Desde que supimos de los horrores de los campos de exterminio nazis, Occidente se repite una pregunta hipócrita por retórica: ¿cómo es posible que los alemanes no impidiesen el genocidio de los judíos? ¿Cómo explicarnos la complicidad del pueblo alemán con la progresiva matanza de sus conciudadanos? Como si nosotros, ciudadanos ejemplares y solidarios, no pudiésemos dar crédito a la complicidad, a la supuesta ignorancia, al mirar hacia otro lado o a la negación de que dieron muestra los alemanes cultos que cerraron los ojos ante un crimen que, aún hoy, sí, seguimos considerando el más deleznable del siglo veinte: el uso de la lógica de la industrialización aplicada al exterminio de un pueblo, como argumentó Bauman. Como si nosotros, insisto, ciudadanos tan cultos como los alemanes y mucho mejor informados que ellos, no fuésemos igualmente cómplices de las catástrofes humanitarias que nos han acompañado en los últimos años del siglo XX y primeras décadas del XXI. Repasemos solo unas pocas.

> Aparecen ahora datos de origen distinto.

-- pv_equiv track=rewrite | github.com/fabiodl/eagleUlp | shrink.py | vertsToWires
-- ===== SOURCE A (Python) =====
-- def vertsToWires(verts):
--     wires = []
--     for iv in range(0, len(verts) - 1):
--         wire = (verts[iv][0], verts[iv][1],
--                 verts[iv + 1][0], verts[iv + 1][1])
--         wires.append(wire)
--     wires = [(verts[-1][0], verts[-1][1],
--               verts[0][0], verts[0][1]), ] + wires
--     return tuple(wires)
-- ===== SOURCE B (Python) =====
-- def vertsToWires(verts):
--     # Flatten the vertices into a flat coordinate stream, rotate it by two
--     # (so each vertex's predecessor coordinates line up with it), then
--     # re-chunk the interleaved stream two entries at a time.
--     flat = [c for v in verts for c in v]
--     rot = flat[-2:] + flat[:-2]
--     it = iter(zip(rot, flat))
--     return tuple((px, py, cx, cy) for (px, cx), (py, cy) in zip(it, it))
-- ===== Notes on version B (the rewrite author's own statement) =====
-- stated objective: alternative
-- what changed: B flattens the vertices into a flat coordinate stream, rotates it by two positions, zips the rotated stream with the original, and re-chunks the interleaved pairs two at a time, instead of A's index loop over vertex pairs plus a prepended closing edge.
import Mathlib
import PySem

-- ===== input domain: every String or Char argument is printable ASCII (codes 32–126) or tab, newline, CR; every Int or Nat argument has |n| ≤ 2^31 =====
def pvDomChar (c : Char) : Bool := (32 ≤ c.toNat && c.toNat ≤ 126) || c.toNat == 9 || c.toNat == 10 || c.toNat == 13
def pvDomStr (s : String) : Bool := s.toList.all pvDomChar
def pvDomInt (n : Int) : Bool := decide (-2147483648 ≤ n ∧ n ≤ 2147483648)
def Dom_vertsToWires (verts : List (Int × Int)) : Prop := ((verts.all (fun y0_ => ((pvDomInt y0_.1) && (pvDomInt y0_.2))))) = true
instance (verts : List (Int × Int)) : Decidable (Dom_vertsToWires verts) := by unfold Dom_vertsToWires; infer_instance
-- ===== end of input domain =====

-- B flattens the vertices into a flat coordinate stream, rotates it by two, zips and
-- re-chunks it, instead of A's index loop plus front-prepend (alternative; same cost).


-- ===== PORT A =====
-- for iv in range(0, len(verts)-1): wires.append((verts[iv], verts[iv+1] flattened));
-- then prepend the closing edge (verts[-1] -> verts[0]). pyGetD is exact under Pre_ (verts ≠ []).
def vertsToWires (verts : List (Int × Int)) : List (Int × Int × Int × Int) :=
  let wires := (PySem.List.pyRange 0 ((verts.length : Int) - 1) 1).foldl
    (fun ws iv =>
      let c := PySem.List.pyGetD verts iv (0, 0)
      let n := PySem.List.pyGetD verts (iv + 1) (0, 0)
      ws ++ [(c.1, c.2, n.1, n.2)]) []
  let last := PySem.List.pyGetD verts (-1) (0, 0)
  let first := PySem.List.pyGetD verts 0 (0, 0)
  (last.1, last.2, first.1, first.2) :: wires

-- ===== PORT B =====
-- zip(it, it) on an iterator pairs consecutive stream elements (a leftover odd element is
-- dropped by Python's zip, matching the fall-through branch); the generator emits one wire per pair.
def pvChunkPairs (l : List (Int × Int)) : List (Int × Int × Int × Int) :=
  match l with
  | (px, cx) :: (py, cy) :: rest => (px, py, cx, cy) :: pvChunkPairs rest
  | _ => []

-- flat = [c for v in verts for c in v]; rot = flat[-2:] + flat[:-2]; chunk zip(rot, flat).
def vertsToWires_alt (verts : List (Int × Int)) : List (Int × Int × Int × Int) :=
  let flat := verts.flatMap (fun v => [v.1, v.2])
  let rot := PySem.List.slice flat (some (-2)) none ++ PySem.List.slice flat none (some (-2))
  pvChunkPairs (rot.zip flat)

-- ===== PRECONDITION & SPEC =====
-- Pre_ excludes only the empty list, on which A raises IndexError (verts[-1]).
def Pre_vertsToWires (verts : List (Int × Int)) : Prop := verts ≠ []
instance (verts : List (Int × Int)) : Decidable (Pre_vertsToWires verts) := by unfold Pre_vertsToWires; infer_instance
def pvWitness_vertsToWires : (List (Int × Int)) := [(1, 2), (3, 4)]

def Spec_vertsToWires (verts : List (Int × Int)) (out : List (Int × Int × Int × Int)) : Prop := out = vertsToWires_alt verts
instance (verts : List (Int × Int)) (out : List (Int × Int × Int × Int)) : Decidable (Spec_vertsToWires verts out) := by unfold Spec_vertsToWires; infer_instance

-- ===== CLAIM (what is proved, stated in full; the proofs are below) =====
def Claim_equal_vertsToWires : Prop := ∀ (verts : List (Int × Int)), Dom_vertsToWires verts → Pre_vertsToWires verts → Spec_vertsToWires verts (vertsToWires verts)

-- ===== LEMMAS AND PROOFS =====

-- The adjacent-pairs map over indices equals the zip of dropLast with tail.
theorem map_range_adjacent (xs : List (Int × Int)) :
    (List.range (xs.length - 1)).map
      (fun i => ((xs.getD i (0, 0)).1, (xs.getD i (0, 0)).2,
                 (xs.getD (i + 1) (0, 0)).1, (xs.getD (i + 1) (0, 0)).2))
    = (xs.dropLast.zip xs.tail).map (fun pc => (pc.1.1, pc.1.2, pc.2.1, pc.2.2)) := by
  induction xs with
  | nil => simp
  | cons a t ih =>
    cases t with
    | nil => simp
    | cons b u =>
      simp only [List.length_cons, Nat.add_sub_cancel, List.range_succ_eq_map,
        List.map_cons, List.map_map, List.dropLast_cons₂, List.zip_cons_cons,
        List.tail_cons]
      refine congrArg₂ _ rfl ?_
      have := ih
      simp only [List.length_cons, Nat.add_sub_cancel, List.tail_cons] at this
      rw [← this]
      rfl

-- Chunking the zip of two flattened coordinate streams recovers the vertex-level zip.
theorem chunk_zip_flat (p c : List (Int × Int)) :
    pvChunkPairs ((p.flatMap (fun v => [v.1, v.2])).zip (c.flatMap (fun v => [v.1, v.2])))
    = (p.zip c).map (fun pc => (pc.1.1, pc.1.2, pc.2.1, pc.2.2)) := by
  induction p generalizing c with
  | nil => simp [pvChunkPairs]
  | cons a t ih =>
    cases c with
    | nil => simp [pvChunkPairs]
    | cons b u => simp [pvChunkPairs, ih]

theorem flat_length (xs : List (Int × Int)) :
    (xs.flatMap (fun v => [v.1, v.2])).length = 2 * xs.length := by
  induction xs with
  | nil => simp
  | cons a t ih => simp [ih]; omega

theorem flat_take (xs : List (Int × Int)) :
    (xs.flatMap (fun v => [v.1, v.2])).take (2 * xs.length - 2)
    = xs.dropLast.flatMap (fun v => [v.1, v.2]) := by
  induction xs with
  | nil => simp
  | cons a t ih =>
    cases t with
    | nil => simp
    | cons b u =>
      have ih' := ih
      simp only [List.flatMap_cons, List.length_cons, List.cons_append, List.nil_append] at ih' ⊢
      rw [show 2 * (u.length + 1 + 1) - 2 = (2 * (u.length + 1) - 2) + 1 + 1 by omega]
      simp [List.take_succ_cons, ih', List.dropLast_cons₂]

theorem flat_drop (xs : List (Int × Int)) (h : xs ≠ []) :
    (xs.flatMap (fun v => [v.1, v.2])).drop (2 * xs.length - 2)
    = [(xs.getLast h).1, (xs.getLast h).2] := by
  induction xs with
  | nil => exact absurd rfl h
  | cons a t ih =>
    cases t with
    | nil => simp
    | cons b u =>
      have ih' := ih (List.cons_ne_nil _ _)
      simp only [List.flatMap_cons, List.length_cons, List.cons_append, List.nil_append] at ih' ⊢
      rw [show 2 * (u.length + 1 + 1) - 2 = (2 * (u.length + 1) - 2) + 1 + 1 by omega]
      simp only [List.drop_succ_cons]
      rw [ih']
      simp [List.getLast_cons]

theorem vertsToWires_spec : Claim_equal_vertsToWires := by
  intro verts _ hpre
  unfold Spec_vertsToWires vertsToWires vertsToWires_alt
  obtain ⟨v, vs, rfl⟩ := List.exists_cons_of_ne_nil hpre
  -- A side: the foldl-append loop is a map over the index range …
  simp only [PySem.List.foldl_append_singleton_eq_map, List.nil_append]
  have hrange : PySem.List.pyRange 0 (((v :: vs).length : Int) - 1) 1
      = List.map (fun (k : Nat) => (k : Int)) (List.range ((v :: vs).length - 1)) := by
    have : (((v :: vs).length : Int) - 1) = (((v :: vs).length - 1 : Nat) : Int) := by
      simp [List.length_cons]
    rw [this, PySem.List.pyRange_zero_natCast]
  rw [hrange, List.map_map]
  have hmap : (List.map
      ((fun iv =>
          let c := PySem.List.pyGetD (v :: vs) iv (0, 0)
          let n := PySem.List.pyGetD (v :: vs) (iv + 1) (0, 0)
          (c.1, c.2, n.1, n.2)) ∘ (fun (k : Nat) => (k : Int))) (List.range ((v :: vs).length - 1)))
      = List.map
        (fun i => (((v :: vs).getD i (0, 0)).1, ((v :: vs).getD i (0, 0)).2,
                   ((v :: vs).getD (i + 1) (0, 0)).1, ((v :: vs).getD (i + 1) (0, 0)).2))
        (List.range ((v :: vs).length - 1)) := by
    refine List.map_congr_left ?_
    intro i _
    have h1 : PySem.List.pyGetD (v :: vs) ((i : Int)) (0, 0) = (v :: vs).getD i (0, 0) :=
      PySem.List.pyGetD_natCast _ _ _
    have h2 : PySem.List.pyGetD (v :: vs) ((i : Int) + 1) (0, 0) = (v :: vs).getD (i + 1) (0, 0) := by
      have : ((i : Int) + 1) = ((i + 1 : Nat) : Int) := by push_cast; ring
      rw [this, PySem.List.pyGetD_natCast]
    simp [Function.comp, h1, h2]
  rw [hmap, map_range_adjacent]
  have hlast : PySem.List.pyGetD (v :: vs) (-1) (0, 0) = (v :: vs).getLast (List.cons_ne_nil _ _) :=
    PySem.List.pyGetD_neg_one _ _ (List.cons_ne_nil _ _)
  rw [hlast]
  -- B side: the slices of the flat stream are the last vertex's pair and the dropLast stream …
  have hlen := flat_length (v :: vs)
  rw [PySem.List.slice_from_neg_ofNat _ 2 (by omega),
      PySem.List.slice_to_neg_ofNat _ 2 (by omega), hlen,
      flat_drop (v :: vs) (List.cons_ne_nil _ _), flat_take]
  -- … so rot is the flattening of (last :: dropLast); chunking its zip recovers the vertex zip.
  rw [show ([((v :: vs).getLast (List.cons_ne_nil _ _)).1,
            ((v :: vs).getLast (List.cons_ne_nil _ _)).2] ++
           (v :: vs).dropLast.flatMap (fun v => [v.1, v.2]))
        = ((((v :: vs).getLast (List.cons_ne_nil _ _)) :: (v :: vs).dropLast).flatMap
            (fun v => [v.1, v.2])) from rfl,
      chunk_zip_flat]
  simp [PySem.List.pyGetD_zero_cons, List.zip_cons_cons]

El genocidio tutsi: la cruel matanza de los hutus contra los tutsis en la Ruanda de 1994, donde murieron asesinados a machetazos más de 800.000 personas (el 75% de la población tutsi), en cien días, ante la indiferencia de las potencias occidentales, que habían previamente armado con machetes chinos a las milicias hutus.
La guerra de Siria, que ha producido un éxodo de refugiados indefensos, hacinados en campos de concentración en Líbano, Jordania, Turquía y Grecia, con más de 500.000 muertos en siete años.
La sistemática matanza de los rohingya, desde 2017, a manos de sus compatriotas budistas, programada insidiosamente por el gobierno de Myanmar, antigua Birmania, a cuya presidenta Aung San Suu Kyi, aplaudimos y defendimos hace años, cuando estaba prisionera de los militares de su país, hasta se le otorgó el Premio Nobel de la Paz. Luego, ya en el poder, dejó que se aislara y se desprotegiera a los rohingya; propició que no se les reconociera como ciudadanos, que se les persiga y asesine por ser musulmanes –en el país budista, oh, el loado pacifismo de los budistas–, hasta el éxodo de poblaciones enteras. Más de 270.000 personas de esta etnia malviven hoy en la vecina Bangladés.
La llamada eufemísticamente “crisis de los refugiados”, las muertes en el Mediterráneo, que solo en 2018 alcanzaron los 2.262 ahogados. Entre ellos el pequeño Aylan, cuyo cadáver nos provocó ríos de lágrimas, sin que cambiase para nada nuestra política europea de asilo. Eso sí, en la estación de metro de Passeig de Gràcia se ha exhibido hasta hace unas semanas 'La Lista', de la artista turca Banu Cennetoglu que forma parte del proyecto socioartístico Umbral, impulsado por el Ayuntamiento de Barcelona "para contribuir al debate sobre el fenómeno migratorio y su llegada a la ciudad" y "combatir el discurso del odio", en palabras de la alcaldesa, Ada Colau. Qué buenos que somos. Ellos, los muertos, ya son una larga lista de 35.597, según la artista turca.
En fin, ustedes, si están atentos al mismo mundo que yo, ya saben de sobra a qué me refiero: a nuestra confortable indiferencia.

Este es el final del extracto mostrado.